- **What you need to do**
Tally up the lines below that carry the word "cellB", answering with the figure alone.

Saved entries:
-- pv_equiv track=rewrite | github.com/Sprinterzzj/Effective-Python | Python-in-Practice/saved_script/Abstract Factory Pattern.py | _create_rectangle
-- ===== SOURCE A (Python) =====
-- BLANK = " "
--
-- CORNER = "+"
--
-- HORIZONTAL = "-"
--
-- VERTICAL = "|"
--
-- def _create_rectangle(width, height, fill=BLANK):
--    """首先生成一个由空串组成的矩阵然后依次填入元素
--    """
--    #产生空字符串框
--    rows = [[fill for _ in range(width)] for _ in range(height)]
--    #在每一列的首尾填充
--    for x in range(1, width - 1):
--        rows[0][x] = HORIZONTAL
--        rows[height - 1][x] = HORIZONTAL
--    #在没一行的收尾填充
--    for y in range(1, height - 1):
--        rows[y][0] = VERTICAL
--        rows[y][width - 1] = VERTICAL
--    #在四个角填充
--    for y, x in ((0, 0), (0, width - 1),
--                 (height - 1, 0), (height - 1, width - 1)):
--        rows[y][x] = CORNER
--    return rows
-- ===== SOURCE B (Python) =====
-- BLANK = " "
--
-- CORNER = "+"
--
-- HORIZONTAL = "-"
--
-- VERTICAL = "|"
--
-- def _create_rectangle(width, height, fill=BLANK):
--     """Single pass: classify each cell purely by its position."""
--     top = height - 1
--     right = width - 1
--     def cell(y, x):
--         on_h = y == 0 or y == top
--         on_v = x == 0 or x == right
--         if on_h and on_v:
--             return CORNER
--         if on_h:
--             return HORIZONTAL
--         if on_v:
--             return VERTICAL
--         return fill
--     return [[cell(y, x) for x in range(width)] for y in range(height)]
-- ===== Notes on version B (the rewrite author's own statement) =====
-- stated objective: simpler
-- what changed: B classifies every cell directly from its coordinates in one comprehension pass instead of allocating a fill grid and mutating it in three patch loops.
import Mathlib
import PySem

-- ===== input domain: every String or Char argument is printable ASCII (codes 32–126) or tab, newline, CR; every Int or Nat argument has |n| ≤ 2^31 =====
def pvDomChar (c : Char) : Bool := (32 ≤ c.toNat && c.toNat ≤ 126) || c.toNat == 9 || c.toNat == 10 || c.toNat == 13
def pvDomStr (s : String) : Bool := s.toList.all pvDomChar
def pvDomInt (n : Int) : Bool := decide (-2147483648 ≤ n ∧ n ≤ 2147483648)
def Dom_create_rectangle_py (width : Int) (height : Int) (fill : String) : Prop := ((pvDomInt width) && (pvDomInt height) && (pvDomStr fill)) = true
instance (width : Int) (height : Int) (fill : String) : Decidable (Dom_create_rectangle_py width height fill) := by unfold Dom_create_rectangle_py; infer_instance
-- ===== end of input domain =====

-- B replaces A's allocate-then-patch mutation passes by one per-cell positional classification (objective: simpler).

-- ===== PORT A =====
-- rows[y][x] = v  (Python nested index assignment; total form — out-of-range is a no-op,
-- which only happens outside Pre_, exactly where the Python raises IndexError)
def pySet2 (rows : List (List String)) (y x : Int) (v : String) : List (List String) :=
  PySem.List.pySetD rows y (PySem.List.pySetD (PySem.List.pyGetD rows y []) x v)

def create_rectangle_py (width : Int) (height : Int) (fill : String) : List (List String) :=
  -- rows = [[fill for _ in range(width)] for _ in range(height)]
  let rows0 := (PySem.List.pyRange 0 height 1).map
    (fun _ => (PySem.List.pyRange 0 width 1).map (fun _ => fill))
  -- for x in range(1, width-1): rows[0][x] = '-'; rows[height-1][x] = '-'
  let rows1 := (PySem.List.pyRange 1 (width - 1) 1).foldl
    (fun r x => pySet2 (pySet2 r 0 x "-") (height - 1) x "-") rows0
  -- for y in range(1, height-1): rows[y][0] = '|'; rows[y][width-1] = '|'
  let rows2 := (PySem.List.pyRange 1 (height - 1) 1).foldl
    (fun r y => pySet2 (pySet2 r y 0 "|") y (width - 1) "|") rows1
  -- for (y, x) in ((0,0), (0,width-1), (height-1,0), (height-1,width-1)): rows[y][x] = '+'
  [((0:Int),(0:Int)), (0, width - 1), (height - 1, 0), (height - 1, width - 1)].foldl
    (fun r p => pySet2 r p.1 p.2 "+") rows2

-- ===== PORT B =====
def cellB (width : Int) (height : Int) (fill : String) (y x : Int) : String :=
  let onH := y == 0 || y == height - 1
  let onV := x == 0 || x == width - 1
  if onH && onV then "+"
  else if onH then "-"
  else if onV then "|"
  else fill

def create_rectangle_py_alt (width : Int) (height : Int) (fill : String) : List (List String) :=
  (PySem.List.pyRange 0 height 1).map
    (fun y => (PySem.List.pyRange 0 width 1).map (fun x => cellB width height fill y x))

-- ===== PRECONDITION & SPEC =====
-- Pre_ excludes exactly the inputs where A raises IndexError (width ≤ 0 or height ≤ 0: the patch loops index an empty grid).
def Pre_create_rectangle_py (width : Int) (height : Int) (fill : String) : Prop :=
  1 ≤ width ∧ 1 ≤ height
instance (width : Int) (height : Int) (fill : String) : Decidable (Pre_create_rectangle_py width height fill) := by unfold Pre_create_rectangle_py; infer_instance

def pvWitness_create_rectangle_py : Int × Int × String := (1, 1, " ")

def Spec_create_rectangle_py (width : Int) (height : Int) (fill : String) (out : List (List String)) : Prop := out = create_rectangle_py_alt width height fill
instance (width : Int) (height : Int) (fill : String) (out : List (List String)) : Decidable (Spec_create_rectangle_py width height fill out) := by unfold Spec_create_rectangle_py; infer_instance

-- ===== CLAIM (what is proved, stated in full; the proofs are below) =====
def Claim_equal_create_rectangle_py : Prop := ∀ (width : Int) (height : Int) (fill : String), Dom_create_rectangle_py width height fill → Pre_create_rectangle_py width height fill → Spec_create_rectangle_py width height fill (create_rectangle_py width height fill)

-- ===== LEMMAS AND PROOFS =====

-- the grid of values f y x for 0 ≤ y < h, 0 ≤ x < w: both ports' results take this shape
def mkGrid (h w : Int) (f : Int → Int → String) : List (List String) :=
  (PySem.List.pyRange 0 h 1).map (fun y => (PySem.List.pyRange 0 w 1).map (fun x => f y x))

lemma setRow (w x : Int) (hx0 : 0 ≤ x) (v : String) (g : Int → String) :
    ((PySem.List.pyRange 0 w 1).map g).set x.toNat v
      = (PySem.List.pyRange 0 w 1).map (fun j => if j = x then v else g j) := by
  apply List.ext_getElem
  · simp
  · intro k hk1 hk2
    simp only [List.length_set, List.length_map, PySem.List.length_pyRange_one] at hk1
    rw [List.getElem_set, List.getElem_map, List.getElem_map,
        PySem.List.getElem_pyRange_one]
    by_cases hkx : x.toNat = k
    · rw [if_pos hkx, if_pos (show (0:Int) + ↑k = x by omega)]
    · rw [if_neg hkx, if_neg (show ¬((0:Int) + ↑k = x) by omega)]

lemma pySet2_mkGrid (h w y x : Int) (v : String) (f : Int → Int → String)
    (hy0 : 0 ≤ y) (hyh : y < h) (hx0 : 0 ≤ x) (hxw : x < w) :
    pySet2 (mkGrid h w f) y x v
      = mkGrid h w (fun i j => if i = y ∧ j = x then v else f i j) := by
  unfold pySet2 mkGrid
  rw [PySem.List.pySetD_of_nonneg _ _ hy0, PySem.List.pyGetD_of_nonneg _ _ hy0,
      PySem.List.pySetD_of_nonneg _ _ hx0]
  have hylen : y.toNat < ((PySem.List.pyRange 0 h 1).map
      (fun y => (PySem.List.pyRange 0 w 1).map (fun x => f y x))).length := by
    simp [PySem.List.length_pyRange_one]; omega
  rw [List.getD_eq_getElem _ _ hylen, List.getElem_map, PySem.List.getElem_pyRange_one]
  apply List.ext_getElem
  · simp
  · intro i hi1 hi2
    simp only [List.length_set, List.length_map, PySem.List.length_pyRange_one] at hi1
    rw [List.getElem_set, List.getElem_map, List.getElem_map, PySem.List.getElem_pyRange_one]
    by_cases hiy : y.toNat = i
    · rw [if_pos hiy]
      have h0y : (0:Int) + ↑y.toNat = y := by omega
      rw [h0y, setRow w x hx0 v (fun j => f y j)]
      refine List.map_congr_left (fun j hj => ?_)
      rw [PySem.List.mem_pyRange_one] at hj
      have : (0:Int) + ↑i = y := by omega
      rw [this]
      by_cases hjx : j = x
      · simp [hjx]
      · simp [hjx]
    · rw [if_neg hiy]
      refine List.map_congr_left (fun j hj => ?_)
      have hne : ¬((0:Int) + ↑i = y ∧ j = x) := by rintro ⟨h1, -⟩; omega
      beta_reduce
      rw [if_neg hne]

lemma loop1_mkGrid (h w : Int) (hh : 0 < h) :
    ∀ (n : Nat) (a : Int) (f : Int → Int → String), 0 ≤ a → a + n ≤ w →
    (PySem.List.pyRange a (a + n) 1).foldl
      (fun r x => pySet2 (pySet2 r 0 x "-") (h - 1) x "-") (mkGrid h w f)
    = mkGrid h w (fun i j => if (i = 0 ∨ i = h - 1) ∧ a ≤ j ∧ j < a + n then "-" else f i j) := by
  intro n
  induction n with
  | zero =>
    intro a f ha hb
    rw [PySem.List.pyRange_one_eq_nil (by omega)]
    simp only [List.foldl_nil]
    apply congrArg
    funext i j
    rw [if_neg (by omega)]
  | succ n ih =>
    intro a f ha hb
    rw [PySem.List.pyRange_one_cons (by omega)]
    simp only [List.foldl_cons]
    rw [pySet2_mkGrid h w 0 a "-" f (by omega) (by omega) ha (by omega),
        pySet2_mkGrid h w (h-1) a "-" _ (by omega) (by omega) ha (by omega)]
    have := ih (a+1) (fun i j =>
      if i = h - 1 ∧ j = a then "-" else if i = 0 ∧ j = a then "-" else f i j)
      (by omega) (by omega)
    have harr : a + 1 + (n : Int) = a + ((n:Nat)+1 : Nat) := by push_cast; ring
    rw [harr] at this
    rw [this]
    apply congrArg
    funext i j
    beta_reduce
    by_cases h1 : (i = 0 ∨ i = h - 1) ∧ a + 1 ≤ j ∧ j < a + ((n:Nat)+1:Nat)
    · rw [if_pos h1, if_pos (by push_cast at h1 ⊢; omega)]
    · rw [if_neg h1]
      by_cases h2 : i = h - 1 ∧ j = a
      · rw [if_pos h2, if_pos (by push_cast; omega)]
      · rw [if_neg h2]
        by_cases h3 : i = 0 ∧ j = a
        · rw [if_pos h3, if_pos (by push_cast; omega)]
        · rw [if_neg h3, if_neg (by push_cast at h1 ⊢; omega)]

lemma loop2_mkGrid (h w : Int) (hw : 0 < w) :
    ∀ (n : Nat) (a : Int) (f : Int → Int → String), 0 ≤ a → a + n ≤ h →
    (PySem.List.pyRange a (a + n) 1).foldl
      (fun r y => pySet2 (pySet2 r y 0 "|") y (w - 1) "|") (mkGrid h w f)
    = mkGrid h w (fun i j => if (j = 0 ∨ j = w - 1) ∧ a ≤ i ∧ i < a + n then "|" else f i j) := by
  intro n
  induction n with
  | zero =>
    intro a f ha hb
    rw [PySem.List.pyRange_one_eq_nil (by omega)]
    simp only [List.foldl_nil]
    apply congrArg
    funext i j
    rw [if_neg (by omega)]
  | succ n ih =>
    intro a f ha hb
    rw [PySem.List.pyRange_one_cons (by omega)]
    simp only [List.foldl_cons]
    rw [pySet2_mkGrid h w a 0 "|" f ha (by omega) (by omega) (by omega),
        pySet2_mkGrid h w a (w-1) "|" _ ha (by omega) (by omega) (by omega)]
    have := ih (a+1) (fun i j =>
      if i = a ∧ j = w - 1 then "|" else if i = a ∧ j = 0 then "|" else f i j)
      (by omega) (by omega)
    have harr : a + 1 + (n : Int) = a + ((n:Nat)+1 : Nat) := by push_cast; ring
    rw [harr] at this
    rw [this]
    apply congrArg
    funext i j
    beta_reduce
    by_cases h1 : (j = 0 ∨ j = w - 1) ∧ a + 1 ≤ i ∧ i < a + ((n:Nat)+1:Nat)
    · rw [if_pos h1, if_pos (by push_cast at h1 ⊢; omega)]
    · rw [if_neg h1]
      by_cases h2 : i = a ∧ j = w - 1
      · rw [if_pos h2, if_pos (by push_cast; omega)]
      · rw [if_neg h2]
        by_cases h3 : i = a ∧ j = 0
        · rw [if_pos h3, if_pos (by push_cast; omega)]
        · rw [if_neg h3, if_neg (by push_cast at h1 ⊢; omega)]

lemma mkGrid_congr (h w : Int) (f g : Int → Int → String)
    (hfg : ∀ y x, 0 ≤ y → y < h → 0 ≤ x → x < w → f y x = g y x) :
    mkGrid h w f = mkGrid h w g := by
  unfold mkGrid
  refine List.map_congr_left (fun y hy => ?_)
  rw [PySem.List.mem_pyRange_one] at hy
  refine List.map_congr_left (fun x hx => ?_)
  rw [PySem.List.mem_pyRange_one] at hx
  exact hfg y x hy.1 hy.2 hx.1 hx.2

lemma ports_agree (w h : Int) (fill : String) (hw : 1 ≤ w) (hh : 1 ≤ h) :
    create_rectangle_py w h fill = create_rectangle_py_alt w h fill := by
  have hr1 : PySem.List.pyRange 1 (w - 1) 1 = PySem.List.pyRange 1 (1 + (((w-2).toNat : Nat) : Int)) 1 := by
    by_cases h2 : 2 ≤ w
    · congr 1; omega
    · rw [PySem.List.pyRange_one_eq_nil (by omega), PySem.List.pyRange_one_eq_nil (by omega)]
  have hr2 : PySem.List.pyRange 1 (h - 1) 1 = PySem.List.pyRange 1 (1 + (((h-2).toNat : Nat) : Int)) 1 := by
    by_cases h2 : 2 ≤ h
    · congr 1; omega
    · rw [PySem.List.pyRange_one_eq_nil (by omega), PySem.List.pyRange_one_eq_nil (by omega)]
  show ([((0:Int),(0:Int)), (0, w - 1), (h - 1, 0), (h - 1, w - 1)].foldl
    (fun r p => pySet2 r p.1 p.2 "+")
    ((PySem.List.pyRange 1 (h - 1) 1).foldl
      (fun r y => pySet2 (pySet2 r y 0 "|") y (w - 1) "|")
      ((PySem.List.pyRange 1 (w - 1) 1).foldl
        (fun r x => pySet2 (pySet2 r 0 x "-") (h - 1) x "-")
        (mkGrid h w (fun _ _ => fill))))) = mkGrid h w (cellB w h fill)
  rw [hr1, loop1_mkGrid h w (by omega) ((w-2).toNat) 1 _ (by omega) (by omega)]
  rw [hr2, loop2_mkGrid h w (by omega) ((h-2).toNat) 1 _ (by omega) (by omega)]
  simp only [List.foldl_cons, List.foldl_nil]
  rw [pySet2_mkGrid h w 0 0 "+" _ (by omega) (by omega) (by omega) (by omega),
      pySet2_mkGrid h w 0 (w-1) "+" _ (by omega) (by omega) (by omega) (by omega),
      pySet2_mkGrid h w (h-1) 0 "+" _ (by omega) (by omega) (by omega) (by omega),
      pySet2_mkGrid h w (h-1) (w-1) "+" _ (by omega) (by omega) (by omega) (by omega)]
  apply mkGrid_congr
  intro i j hi0 hih hj0 hjw
  beta_reduce
  simp only [cellB, Bool.and_eq_true, Bool.or_eq_true, beq_iff_eq]
  split_ifs <;> first | rfl | omega

-- ===== VERDICT (by name: the statement is the Claim_ definition above) =====
theorem create_rectangle_py_spec : Claim_equal_create_rectangle_py := by
  intro w h fill _ hpre
  unfold Pre_create_rectangle_py at hpre
  unfold Spec_create_rectangle_py
  exact ports_agree w h fill hpre.1 hpre.2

- **Answer below**
4